Share your dilemmas and get honest opinions from other Mumsnetters.

WIBU re: couple hogging spare seat on plane

128 replies

eslteacher · 24/03/2013 14:02

It's a trivial one, but whatever!

So DP and I took a 9 hour flight the other day. Tickets suggested we would have adjacent seats, but due to a weirdly out of synch aisle numbering system on the plane, we ended up being an aisle and a row apart on a plane set out like this:

ABC DEF HIJ

So he was in C and I was in D, but not on the same row. Could just about talk, but with much straining, shoulder-tapping and leaning backwards/forwards into the aisle, and with the noise of the plane and people coming down the aisle all the time it was all very awkard and uncomfortable.

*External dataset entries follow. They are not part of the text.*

-- pv_equiv track=rewrite | github.com/yy549159265/MSFF-CDCGAN | data_process/make_str.py | helper5
-- ===== SOURCE A (Python) =====
-- from queue import Queue, LifoQueue, PriorityQueue
--
-- def helper5(length, width, arr=[]):
--     matrix = [([255] * length) for i in range(width)]
--     q = Queue(maxsize=0)  # 创建队列
--     for x in arr:
--         q.put(x)
--     for i in range(len(matrix)):
--         for j in range(len(matrix[i])):
--             if (q.qsize() == 0):
--                 break
--             matrix[i][j] = q.get()
--     return matrix
-- ===== SOURCE B (Python) =====
-- def helper5(length, width, arr=[]):
--     L = max(length, 0)
--     W = max(width, 0)
--     rows = []
--     for i in range(W):
--         chunk = arr[i * L:i * L + L]
--         rows.append(chunk + [255] * (L - len(chunk)))
--     return rows
-- ===== Notes on version B (the rewrite author's own statement) =====
-- stated objective: simpler
-- what changed: Replaces the Queue and nested per-cell assignment loops with direct row construction: each row is the slice arr[i*L:i*L+L] padded with 255 to length L.
import Mathlib
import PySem

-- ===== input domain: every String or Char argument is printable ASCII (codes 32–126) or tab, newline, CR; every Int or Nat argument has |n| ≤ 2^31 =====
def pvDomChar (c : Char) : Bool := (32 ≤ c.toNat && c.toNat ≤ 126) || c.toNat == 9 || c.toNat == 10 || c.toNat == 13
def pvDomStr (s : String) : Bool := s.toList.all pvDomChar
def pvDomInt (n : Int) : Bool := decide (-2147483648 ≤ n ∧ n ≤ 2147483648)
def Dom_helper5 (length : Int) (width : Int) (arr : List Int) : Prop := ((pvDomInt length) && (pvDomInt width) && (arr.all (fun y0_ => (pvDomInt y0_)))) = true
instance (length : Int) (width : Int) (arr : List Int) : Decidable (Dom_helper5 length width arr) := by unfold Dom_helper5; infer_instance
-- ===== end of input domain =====

-- B replaces A's Queue and nested per-cell assignment with direct slice-and-pad row construction (simpler).


-- ===== PORT A =====
-- inner loop: for j over the row, breaking when the queue is empty; row[j] := q.get()
def fillRowA : List Int → List Int → (List Int × List Int)
  | row, [] => (row, [])            -- queue empty: break, rest of the row unchanged
  | [], q => ([], q)                -- row exhausted
  | _ :: rs, x :: qs =>
      let (r', q') := fillRowA rs qs
      (x :: r', q')

-- outer loop: for i over the rows, threading the queue
def rowsA : List (List Int) → List Int → List (List Int)
  | [], _ => []
  | row :: rest, q =>
      let (r, q') := fillRowA row q
      r :: rowsA rest q'

def helper5 (length : Int) (width : Int) (arr : List Int) : List (List Int) :=
  let matrix := List.replicate width.toNat (List.replicate length.toNat 255)  -- [[255]*length for i in range(width)]
  rowsA matrix arr

-- ===== PORT B =====
def helper5_alt (length : Int) (width : Int) (arr : List Int) : List (List Int) :=
  let L := length.toNat          -- max(length, 0)
  let W := width.toNat           -- max(width, 0)
  (List.range W).map (fun i =>
    let chunk := (arr.drop (i * L)).take L   -- arr[i*L : i*L+L], nonneg indices
    chunk ++ List.replicate (L - chunk.length) 255)

-- ===== PRECONDITION & SPEC =====
def Spec_helper5 (length : Int) (width : Int) (arr : List Int) (out : List (List Int)) : Prop := out = helper5_alt length width arr
instance (length : Int) (width : Int) (arr : List Int) (out : List (List Int)) : Decidable (Spec_helper5 length width arr out) := by unfold Spec_helper5; infer_instance

-- ===== CLAIM (what is proved, stated in full; the proofs are below) =====
def Claim_equal_helper5 : Prop := ∀ (length : Int) (width : Int) (arr : List Int), Dom_helper5 length width arr → Spec_helper5 length width arr (helper5 length width arr)

-- ===== LEMMAS AND PROOFS =====

-- the inner loop turns a fresh [255]*L row into the queue's L-prefix padded with 255
theorem fillRowA_replicate (L : Nat) (q : List Int) :
    fillRowA (List.replicate L 255) q =
      (q.take L ++ List.replicate (L - q.length) 255, q.drop L) := by
  induction L generalizing q with
  | zero => cases q <;> simp [fillRowA]
  | succ L ih =>
      cases q with
      | nil => simp [fillRowA]
      | cons x qs => simp [List.replicate_succ, fillRowA, ih]

-- A's inner loop and B's row builder produce the same row from the same queue tail
theorem rowsA_eq (W L : Nat) (q : List Int) :
    rowsA (List.replicate W (List.replicate L 255)) q =
      (List.range W).map (fun i =>
        (q.drop (i * L)).take L ++
          List.replicate (L - ((q.drop (i * L)).take L).length) 255) := by
  induction W generalizing q with
  | zero => simp [rowsA]
  | succ W ih =>
      rw [List.replicate_succ, List.range_succ_eq_map]
      simp only [rowsA, fillRowA_replicate, List.map_cons, List.map_map]
      congr 1
      · -- row 0
        simp only [Nat.zero_mul, List.drop_zero]
        congr 1
        simp only [List.length_take]
        congr 1
        omega
      · -- rows 1..W
        rw [ih (q.drop L)]
        apply List.map_congr_left
        intro i hi
        simp only [Function.comp, List.drop_drop, Nat.succ_mul, Nat.add_comm L (i*L)]

-- ===== VERDICT (by name: the statement is the Claim_ definition above) =====
theorem helper5_spec : Claim_equal_helper5 := by
  intro length width arr _
  unfold Spec_helper5 helper5 helper5_alt
  simpa using rowsA_eq width.toNat length.toNat arr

Anyway, there was a couple in seats A and B on the same row as me (in D), but when the plane doors closed no one had sat in C. Perfect, I thought, DP can move into that seat. As I leant forward and said this to him, the man of the couple immediately moved onto the spare seat, and started piling their bags and coats onto the empty seat now bewteen them. The woman tapped me on the shoulder while I was mid sentence to DP, and said very firmly that they would be keeping the seat for themselves so as to be 'more comfortable' during the flight. I smiled and explained our predicament with the weird numbering and how we'd like to sit together, thinking they hadn't understood, but they just kept shrugging and broken recording me with 'no, we're keeping the seat so we can make ourselves more comfortable', while adding more and more of their stuff onto the spare seat.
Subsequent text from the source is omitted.